= Sally Goldman =

American computer scientist

Sally Ann Goldman is an American computer scientist specializing in computational learning theory. She was a professor in the Department of Computer Science and Engineering at Washington University in St. Louis, and Edwin H. Murty Professor of Engineering, before leaving academia to join Google Research. She is also a successful amateur powerlifter.

==Education and career==
Goldman is originally from St. Louis. She majored in computer science at Brown University, and then went to the Massachusetts Institute of Technology (MIT) for graduate study in computer science. She completed her Ph.D. there in 1990, with the dissertation Learning Binary Relations, Total Orders, and Read-Once Formulas supervised by Ron Rivest.

As a faculty member of the McKelvey School of Engineering at Washington University in St. Louis, she became Edwin H. Murty Professor of Engineering before leaving academia in 2008 to work for Google Research.

==Personal life==
Goldman was married to Kenneth J. Goldman, also a computer scientist from St.
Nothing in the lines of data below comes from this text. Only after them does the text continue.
-- pv_equiv track=rewrite | github.com/hth810/pythonlc | 力扣题单/枚举右，维护左/构成整天的下标对数目 II.py | countCompleteDayPairs
-- ===== SOURCE A (Python) =====
-- from typing import List
--
-- from collections import defaultdict
--
-- def countCompleteDayPairs(hours: List[int]) -> int:
--     cnt=defaultdict(int)
--     ans=0
--     for i,c in enumerate(hours):
--         a=c%24
--         if cnt[(24-a)%24]!=0:
--             ans+=cnt[(24-a)%24]
--         cnt[a]+=1
--     return ans
-- ===== SOURCE B (Python) =====
-- from typing import List
--
-- def countCompleteDayPairs(hours: List[int]) -> int:
--     cnt = {}
--     for h in hours:
--         r = h % 24
--         cnt[r] = cnt.get(r, 0) + 1
--     c0 = cnt.get(0, 0)
--     c12 = cnt.get(12, 0)
--     ans = c0 * (c0 - 1) // 2 + c12 * (c12 - 1) // 2
--     for r in range(1, 12):
--         ans += cnt.get(r, 0) * cnt.get(24 - r, 0)
--     return ans
-- ===== Notes on version B (the rewrite author's own statement) =====
-- stated objective: alternative
-- what changed: Replaces A's incremental scan (maintaining a running dict of seen residues and adding the complement count at each element) with a histogram of hour%24 built in one pass followed by a fixed combinatorial pass over the 12 complementary residue pairs, using n*(n-1)//2 for the self-complementary residues 0 and 12.
import Mathlib
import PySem

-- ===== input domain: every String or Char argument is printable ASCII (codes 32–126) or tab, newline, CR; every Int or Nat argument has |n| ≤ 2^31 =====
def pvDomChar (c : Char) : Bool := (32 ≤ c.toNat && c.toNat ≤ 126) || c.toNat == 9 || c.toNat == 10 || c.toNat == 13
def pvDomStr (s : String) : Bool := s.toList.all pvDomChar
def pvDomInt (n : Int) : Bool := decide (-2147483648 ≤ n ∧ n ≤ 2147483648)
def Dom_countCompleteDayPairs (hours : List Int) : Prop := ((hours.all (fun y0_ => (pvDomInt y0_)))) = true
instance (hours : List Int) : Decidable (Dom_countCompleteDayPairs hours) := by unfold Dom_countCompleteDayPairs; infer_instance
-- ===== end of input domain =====

-- B replaces A's incremental complement-counting with a histogram of hour%24 followed by a fixed
-- combinatorial pass over the 12 complementary residue pairs (objective: alternative decomposition).

-- ===== PORT A =====
-- loop body of A: a = c % 24; if cnt[(24-a)%24] != 0: ans += cnt[(24-a)%24]; cnt[a] += 1
-- (the defaultdict read inserts a 0 entry for a missing key; that entry never changes any later
-- read value, so the port reads with getD 0, which is value-exact)
def pvStepA (st : PySem.Dict Int Int × Int) (c : Int) : PySem.Dict Int Int × Int :=
  let a := PySem.Int.mod c 24
  let comp := PySem.Int.mod (24 - a) 24
  let ans := if st.1.getD comp 0 ≠ 0 then st.2 + st.1.getD comp 0 else st.2
  (st.1.insert a (st.1.getD a 0 + 1), ans)

-- the enumerate index i is unused in A, so the loop is ported directly over the values
def countCompleteDayPairs (hours : List Int) : Int :=
  (hours.foldl pvStepA (PySem.Dict.empty, 0)).2

-- ===== PORT B =====
-- histogram pass of B: cnt[r] = cnt.get(r, 0) + 1 for r = h % 24
def pvStepB (d : PySem.Dict Int Int) (h : Int) : PySem.Dict Int Int :=
  d.insert (PySem.Int.mod h 24) (d.getD (PySem.Int.mod h 24) 0 + 1)

def countCompleteDayPairs_alt (hours : List Int) : Int :=
  let cnt := hours.foldl pvStepB PySem.Dict.empty
  let c0 := cnt.getD 0 0
  let c12 := cnt.getD 12 0
  let ans := PySem.Int.floordiv (c0 * (c0 - 1)) 2 + PySem.Int.floordiv (c12 * (c12 - 1)) 2
  (PySem.List.pyRange 1 12 1).foldl
    (fun ans r => ans + cnt.getD r 0 * cnt.getD (24 - r) 0) ans

-- ===== PRECONDITION & SPEC =====
def Spec_countCompleteDayPairs (hours : List Int) (out : Int) : Prop := out = countCompleteDayPairs_alt hours
instance (hours : List Int) (out : Int) : Decidable (Spec_countCompleteDayPairs hours out) := by unfold Spec_countCompleteDayPairs; infer_instance

-- ===== CLAIM (what is proved, stated in full; the proofs are below) =====
def Claim_equal_countCompleteDayPairs : Prop := ∀ (hours : List Int), Dom_countCompleteDayPairs hours → Spec_countCompleteDayPairs hours (countCompleteDayPairs hours)

-- ===== LEMMAS AND PROOFS =====

-- number of elements of xs with residue r modulo 24
def pvHist (xs : List Int) (r : Int) : Int :=
  ((xs.map (fun h => PySem.Int.mod h 24)).count r : Int)

-- pairs within one self-complementary bucket: n*(n-1)//2
def pvCh (n : Int) : Int := PySem.Int.floordiv (n * (n - 1)) 2

-- the closed-form value both programs compute
def pvG (xs : List Int) : Int :=
  pvCh (pvHist xs 0) + pvCh (pvHist xs 12)
    + (pvHist xs 1 * pvHist xs 23 + pvHist xs 2 * pvHist xs 22 + pvHist xs 3 * pvHist xs 21
       + pvHist xs 4 * pvHist xs 20 + pvHist xs 5 * pvHist xs 19 + pvHist xs 6 * pvHist xs 18
       + pvHist xs 7 * pvHist xs 17 + pvHist xs 8 * pvHist xs 16 + pvHist xs 9 * pvHist xs 15
       + pvHist xs 10 * pvHist xs 14 + pvHist xs 11 * pvHist xs 13)

lemma pvCh_succ (n : Int) : pvCh (n + 1) = pvCh n + n := by
  simp only [pvCh, PySem.Int.floordiv_eq_ediv_of_pos (show (0:Int) < 2 by norm_num)]
  have h : (n + 1) * (n + 1 - 1) = n * (n - 1) + n * 2 := by ring
  rw [h, Int.add_mul_ediv_right _ _ (show (2:Int) ≠ 0 by norm_num)]

lemma pvHist_append (xs : List Int) (c r : Int) :
    pvHist (xs ++ [c]) r = pvHist xs r + (if PySem.Int.mod c 24 = r then 1 else 0) := by
  simp only [pvHist, List.map_append, List.map_cons, List.map_nil, List.count_append]
  rw [List.count_singleton]
  split <;> split <;> simp_all [beq_iff_eq]

lemma getD_foldl_stepB (xs : List Int) (r : Int) :
    (xs.foldl pvStepB PySem.Dict.empty).getD r 0 = pvHist xs r := by
  have gen : ∀ (ys : List Int) (d : PySem.Dict Int Int) (r : Int),
      (ys.foldl pvStepB d).getD r 0 = d.getD r 0 + pvHist ys r := by
    intro ys
    induction ys with
    | nil => intro d r; simp [pvHist]
    | cons y ys ih =>
      intro d r
      simp only [List.foldl_cons, ih, pvStepB, pvHist, List.map_cons, List.count_cons,
        PySem.Dict.getD_insert]
      split <;> split <;> first | (simp_all [beq_iff_eq]; ring1) | simp_all [beq_iff_eq]
  rw [gen]
  simp

lemma fst_foldl_stepA (xs : List Int) (d : PySem.Dict Int Int) (a0 : Int) :
    (xs.foldl pvStepA (d, a0)).1 = xs.foldl pvStepB d := by
  induction xs generalizing d a0 with
  | nil => rfl
  | cons x xs ih => simp [List.foldl_cons, pvStepA, pvStepB, ih]

lemma pvG_append (xs : List Int) (c : Int) :
    pvG (xs ++ [c]) = pvG xs + pvHist xs (PySem.Int.mod (24 - PySem.Int.mod c 24) 24) := by
  have h0 : 0 ≤ PySem.Int.mod c 24 := PySem.Int.mod_nonneg c (by norm_num)
  have h1 : PySem.Int.mod c 24 < 24 := PySem.Int.mod_lt c (by norm_num)
  simp only [pvG, pvHist_append]
  generalize PySem.Int.mod c 24 = a at h0 h1 ⊢
  interval_cases a <;>
    norm_num [PySem.Int.mod_eq_emod_of_pos (show (0:Int) < 24 by norm_num)] <;>
    first
      | ring1
      | (rw [pvCh_succ]; ring1)

lemma alt_eq_pvG (xs : List Int) : countCompleteDayPairs_alt xs = pvG xs := by
  unfold countCompleteDayPairs_alt
  rw [show PySem.List.pyRange 1 12 1 = [1,2,3,4,5,6,7,8,9,10,11] from by decide]
  simp only [List.foldl_cons, List.foldl_nil, getD_foldl_stepB]
  unfold pvG pvCh
  norm_num
  ring

lemma a_eq_pvG (xs : List Int) : countCompleteDayPairs xs = pvG xs := by
  induction xs using List.reverseRecOn with
  | nil => decide
  | append_singleton xs c ih =>
    unfold countCompleteDayPairs at *
    rw [List.foldl_append]
    simp only [List.foldl_cons, List.foldl_nil]
    rw [pvG_append]
    rcases hst : xs.foldl pvStepA (PySem.Dict.empty, 0) with ⟨d, ans⟩
    have hd : d = xs.foldl pvStepB PySem.Dict.empty := by
      have := fst_foldl_stepA xs PySem.Dict.empty 0
      rw [hst] at this; exact this
    have hans : ans = pvG xs := by rw [← ih, hst]
    simp only [pvStepA, hd, getD_foldl_stepB, hans]
    split <;> omega

-- ===== VERDICT (by name: the statement is the Claim_ definition above) =====
theorem countCompleteDayPairs_spec : Claim_equal_countCompleteDayPairs := by
  intro hours _
  unfold Spec_countCompleteDayPairs
  rw [a_eq_pvG, alt_eq_pvG]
Louis with whom she went to Brown and MIT; he also became a faculty member at Washington University and a researcher for Google. He died of cancer in 2020.

After moving to the San Francisco Bay Area to work for Google, Goldman took up amateur powerlifting, and has won her division and weight class in multiple national and world championships held by USA Powerlifting (USAPL), the United States Powerlifting Association (USPA), and the International Powerlifting League (IPL).

==Book==
Goldman is the coauthor, with Ken Goldman, of an undergraduate textbook, A Practical Guide to Data Structures and Algorithms using Java (CRC Press, 2007).